By: Dr. Callie Silver, Stanford Center on Early Childhood

November 2023 marked the one-year anniversary for both implementation cohorts of the Thriving Providers Project (TPP) in Colorado. The first pilot of this national initiative began in Colorado with 100 home-based child care providers throughout the state receiving $500 monthly for 18 months, in addition to psychological and peer support services. Of the 100 TPP participants, 55 consented to participate in the evaluation, completing brief monthly surveys. Since the beginning of TPP, the Stanford Center on Early Childhood (SCEC) engaged in a mixed-methods, multi-informant evaluation grounded in the principles of rapid-cycle continuous improvement and participatory research. With the passing of the one-year milestone, we can now look at a full 12 months of evaluation data from the first TPP participants in the nation.

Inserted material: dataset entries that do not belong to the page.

-- pv_equiv track=rewrite | github.com/Bayrakt4rdem/Codebase_Analyzer_v2 | test_complexity_samples.py | while_with_conditionals
-- ===== SOURCE A (Python) =====
-- def while_with_conditionals(x):
--     """While loop with conditionals."""
--     result = 0
--     while x > 0:
--         if x % 2 == 0:
--             result += x
--         elif x % 3 == 0:
--             result += x * 2
--         x -= 1
--     return result
-- ===== SOURCE B (Python) =====
-- def while_with_conditionals(x):
--     """Closed-form O(1): evens up to x sum to m*(m+1) with m = x//2;
--     odd multiples of 3 up to x are 3,9,... (t of them, t = (x//3 + 1)//2),
--     summing to 3*t*t, counted twice."""
--     if x <= 0:
--         return 0
--     m = x // 2
--     t = (x // 3 + 1) // 2
--     return m * (m + 1) + 6 * t * t
-- ===== Notes on version B (the rewrite author's own statement) =====
-- stated objective: faster
-- what changed: Replaced the O(x) decrementing while-loop with a closed-form arithmetic-series formula for the sum of evens plus twice the odd multiples of 3.
import Mathlib
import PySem

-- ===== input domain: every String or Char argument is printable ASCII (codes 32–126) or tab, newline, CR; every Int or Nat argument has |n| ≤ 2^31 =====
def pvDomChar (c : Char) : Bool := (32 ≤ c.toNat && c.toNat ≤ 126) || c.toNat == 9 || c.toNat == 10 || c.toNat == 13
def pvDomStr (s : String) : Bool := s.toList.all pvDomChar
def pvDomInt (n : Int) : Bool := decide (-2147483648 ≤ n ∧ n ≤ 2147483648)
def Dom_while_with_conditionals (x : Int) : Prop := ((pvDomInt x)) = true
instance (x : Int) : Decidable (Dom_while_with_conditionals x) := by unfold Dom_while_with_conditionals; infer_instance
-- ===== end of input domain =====

-- B replaces A's O(x) while-loop by a closed-form arithmetic-series formula (objective: faster).

-- ===== PORT A =====
-- the 'while x > 0' loop of A, carrying (x, result)
def pvLoopA (x result : Int) : Int :=
  if 0 < x then
    pvLoopA (x - 1)
      (if PySem.Int.mod x 2 = 0 then result + x
       else if PySem.Int.mod x 3 = 0 then result + x * 2
       else result)
  else result
termination_by x.toNat
decreasing_by omega

def while_with_conditionals (x : Int) : Int := pvLoopA x 0

-- ===== PORT B =====
def while_with_conditionals_alt (x : Int) : Int :=
  if x ≤ 0 then 0
  else
    let m := PySem.Int.floordiv x 2
    let t := PySem.Int.floordiv (PySem.Int.floordiv x 3 + 1) 2
    m * (m + 1) + 6 * t * t

-- ===== PRECONDITION & SPEC =====
def Spec_while_with_conditionals (x : Int) (out : Int) : Prop := out = while_with_conditionals_alt x
instance (x : Int) (out : Int) : Decidable (Spec_while_with_conditionals x out) := by unfold Spec_while_with_conditionals; infer_instance

-- ===== CLAIM (what is proved, stated in full; the proofs are below) =====
def Claim_equal_while_with_conditionals : Prop := ∀ (x : Int), Dom_while_with_conditionals x → Spec_while_with_conditionals x (while_with_conditionals x)

-- ===== LEMMAS AND PROOFS =====

-- the closed form, written with Lean's ediv (= Python // for positive divisors)
def pvF (x : Int) : Int :=
  (x / 2) * (x / 2 + 1) + 6 * ((x / 3 + 1) / 2) * ((x / 3 + 1) / 2)

lemma pvAlt_eq_F (x : Int) : while_with_conditionals_alt x = if 0 < x then pvF x else 0 := by
  unfold while_with_conditionals_alt pvF
  rcases lt_or_ge 0 x with h | h
  · simp only [if_neg (by omega : ¬ x ≤ 0), if_pos h,
      PySem.Int.floordiv_eq_ediv_of_pos (a := x) (by norm_num : (0:Int) < 2),
      PySem.Int.floordiv_eq_ediv_of_pos (a := x) (by norm_num : (0:Int) < 3),
      PySem.Int.floordiv_eq_ediv_of_pos (by norm_num : (0:Int) < 2)]
  · simp [if_pos (by omega : x ≤ 0), if_neg (by omega : ¬ 0 < x)]

-- one loop step of the closed form
lemma pvF_step (x : Int) (hx : 0 < x) :
    pvF x = (if x % 2 = 0 then x else if x % 3 = 0 then x * 2 else 0)
      + (if 0 < x - 1 then pvF (x - 1) else 0) := by
  have hF0 : (if 0 < x - 1 then pvF (x - 1) else 0) = pvF (x - 1) := by
    rcases lt_or_ge 0 (x - 1) with h | h
    · rw [if_pos h]
    · have hx1 : x = 1 := by omega
      subst hx1; norm_num [pvF]
  rw [hF0]
  unfold pvF
  have hr0 : 0 ≤ x % 6 := by omega
  have hr6 : x % 6 < 6 := by omega
  set r := x % 6 with hr
  interval_cases r
  · -- x ≡ 0 [6], even
    obtain ⟨k, hk⟩ : ∃ k, x = 6 * k := ⟨x / 6, by omega⟩
    rw [if_pos (by omega : x % 2 = 0),
        (by omega : x / 2 = 3 * k), (by omega : (x / 3 + 1) / 2 = k),
        (by omega : (x - 1) / 2 = 3 * k - 1), (by omega : ((x - 1) / 3 + 1) / 2 = k), hk]
    ring
  · -- x ≡ 1 [6], odd, not a multiple of 3
    obtain ⟨k, hk⟩ : ∃ k, x = 6 * k + 1 := ⟨x / 6, by omega⟩
    rw [if_neg (by omega : ¬ x % 2 = 0), if_neg (by omega : ¬ x % 3 = 0),
        (by omega : x / 2 = 3 * k), (by omega : (x / 3 + 1) / 2 = k),
        (by omega : (x - 1) / 2 = 3 * k), (by omega : ((x - 1) / 3 + 1) / 2 = k)]
    ring
  · -- x ≡ 2 [6], even
    obtain ⟨k, hk⟩ : ∃ k, x = 6 * k + 2 := ⟨x / 6, by omega⟩
    rw [if_pos (by omega : x % 2 = 0),
        (by omega : x / 2 = 3 * k + 1), (by omega : (x / 3 + 1) / 2 = k),
        (by omega : (x - 1) / 2 = 3 * k), (by omega : ((x - 1) / 3 + 1) / 2 = k), hk]
    ring
  · -- x ≡ 3 [6], odd multiple of 3
    obtain ⟨k, hk⟩ : ∃ k, x = 6 * k + 3 := ⟨x / 6, by omega⟩
    rw [if_neg (by omega : ¬ x % 2 = 0), if_pos (by omega : x % 3 = 0),
        (by omega : x / 2 = 3 * k + 1), (by omega : (x / 3 + 1) / 2 = k + 1),
        (by omega : (x - 1) / 2 = 3 * k + 1), (by omega : ((x - 1) / 3 + 1) / 2 = k), hk]
    ring
  · -- x ≡ 4 [6], even
    obtain ⟨k, hk⟩ : ∃ k, x = 6 * k + 4 := ⟨x / 6, by omega⟩
    rw [if_pos (by omega : x % 2 = 0),
        (by omega : x / 2 = 3 * k + 2), (by omega : (x / 3 + 1) / 2 = k + 1),
        (by omega : (x - 1) / 2 = 3 * k + 1), (by omega : ((x - 1) / 3 + 1) / 2 = k + 1), hk]
    ring
  · -- x ≡ 5 [6], odd, not a multiple of 3
    obtain ⟨k, hk⟩ : ∃ k, x = 6 * k + 5 := ⟨x / 6, by omega⟩
    rw [if_neg (by omega : ¬ x % 2 = 0), if_neg (by omega : ¬ x % 3 = 0),
        (by omega : x / 2 = 3 * k + 2), (by omega : (x / 3 + 1) / 2 = k + 1),
        (by omega : (x - 1) / 2 = 3 * k + 2), (by omega : ((x - 1) / 3 + 1) / 2 = k + 1)]
    ring

lemma pvLoopA_eq (n : Nat) : ∀ (x result : Int), x.toNat = n →
    pvLoopA x result = result + (if 0 < x then pvF x else 0) := by
  induction n with
  | zero =>
    intro x result hx
    rw [pvLoopA]
    rw [if_neg (by omega : ¬ 0 < x), if_neg (by omega : ¬ 0 < x)]
    omega
  | succ n ih =>
    intro x result hx
    have hxpos : 0 < x := by omega
    rw [pvLoopA, if_pos hxpos, ih (x - 1) _ (by omega), if_pos hxpos, pvF_step x hxpos]
    have h2 : PySem.Int.mod x 2 = x % 2 :=
      PySem.Int.mod_eq_emod_of_pos (by norm_num)
    have h3 : PySem.Int.mod x 3 = x % 3 :=
      PySem.Int.mod_eq_emod_of_pos (by norm_num)
    rw [h2, h3]
    split_ifs <;> ring

-- ===== VERDICT (by name: the statement is the Claim_ definition above) =====
theorem while_with_conditionals_spec : Claim_equal_while_with_conditionals := by
  intro x _
  show while_with_conditionals x = while_with_conditionals_alt x
  rw [while_with_conditionals, pvLoopA_eq x.toNat x 0 rfl, pvAlt_eq_F, zero_add]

We are thrilled to share the first TPP evaluation brief report, which summarizes and highlights key findings from the past year, based on both quantitative and qualitative data. To date, we’ve learned from our TPP participants that: 

  1. Cash is reducing income volatility and increasing providers’ ability to cover some basic needs. Yet for participants, even with DCT,  material hardships still exist. This makes sense given the complexity of providers’ environments and points to the need for long-term, large-scale solutions for early childhood  compensation and payment mechanisms.
  2. Cash affords providers resources to increase quality (e.g., engagement activities) and engage in training. Future work can investigate patterns of responsive care and pursuit of training over time.
  3. Increased connection and trust with CBOs are a critical first step but, this preliminary data indicates it is not sufficient, alone, to increase provider use of public benefits. We will continue to learn from and support, using findings and data from TPP, the important advocacy work happening in CO to eliminate barriers to public benefit access for FFN providers.
  4. TPP providers’ experiences with cash reinforce the potential for positive impacts of policy shifts to stabilize the child care workforce. We are excited to see the 2024 changes to the Child Care Development Fund regulations that would require payment for services at the time of delivery and based on enrollment rather than attendance to child care providers. We know, and TPP data now also support, that stable cash reduces income volatility. 

These learnings have given us insight into the lives of Colorado FFN providers, while also preparing us to bring TPP to new locations. As we look to a third cohort of TPP in Colorado and the launch of new cohorts in New York and Pennsylvania this spring, we are eager to continue monitoring these indicators. We are grateful for the collaboration and partnership of the provider participants, provider consultants, community-based organizations, and other key informants. This collaborative work exemplifies the SCEC mission of engaging in community-centered learning and evaluation and has played a critical role in our team’s evolution over the past year. We look forward to sharing the 18-month Colorado report later in 2024 and ongoing findings from other TPP sites.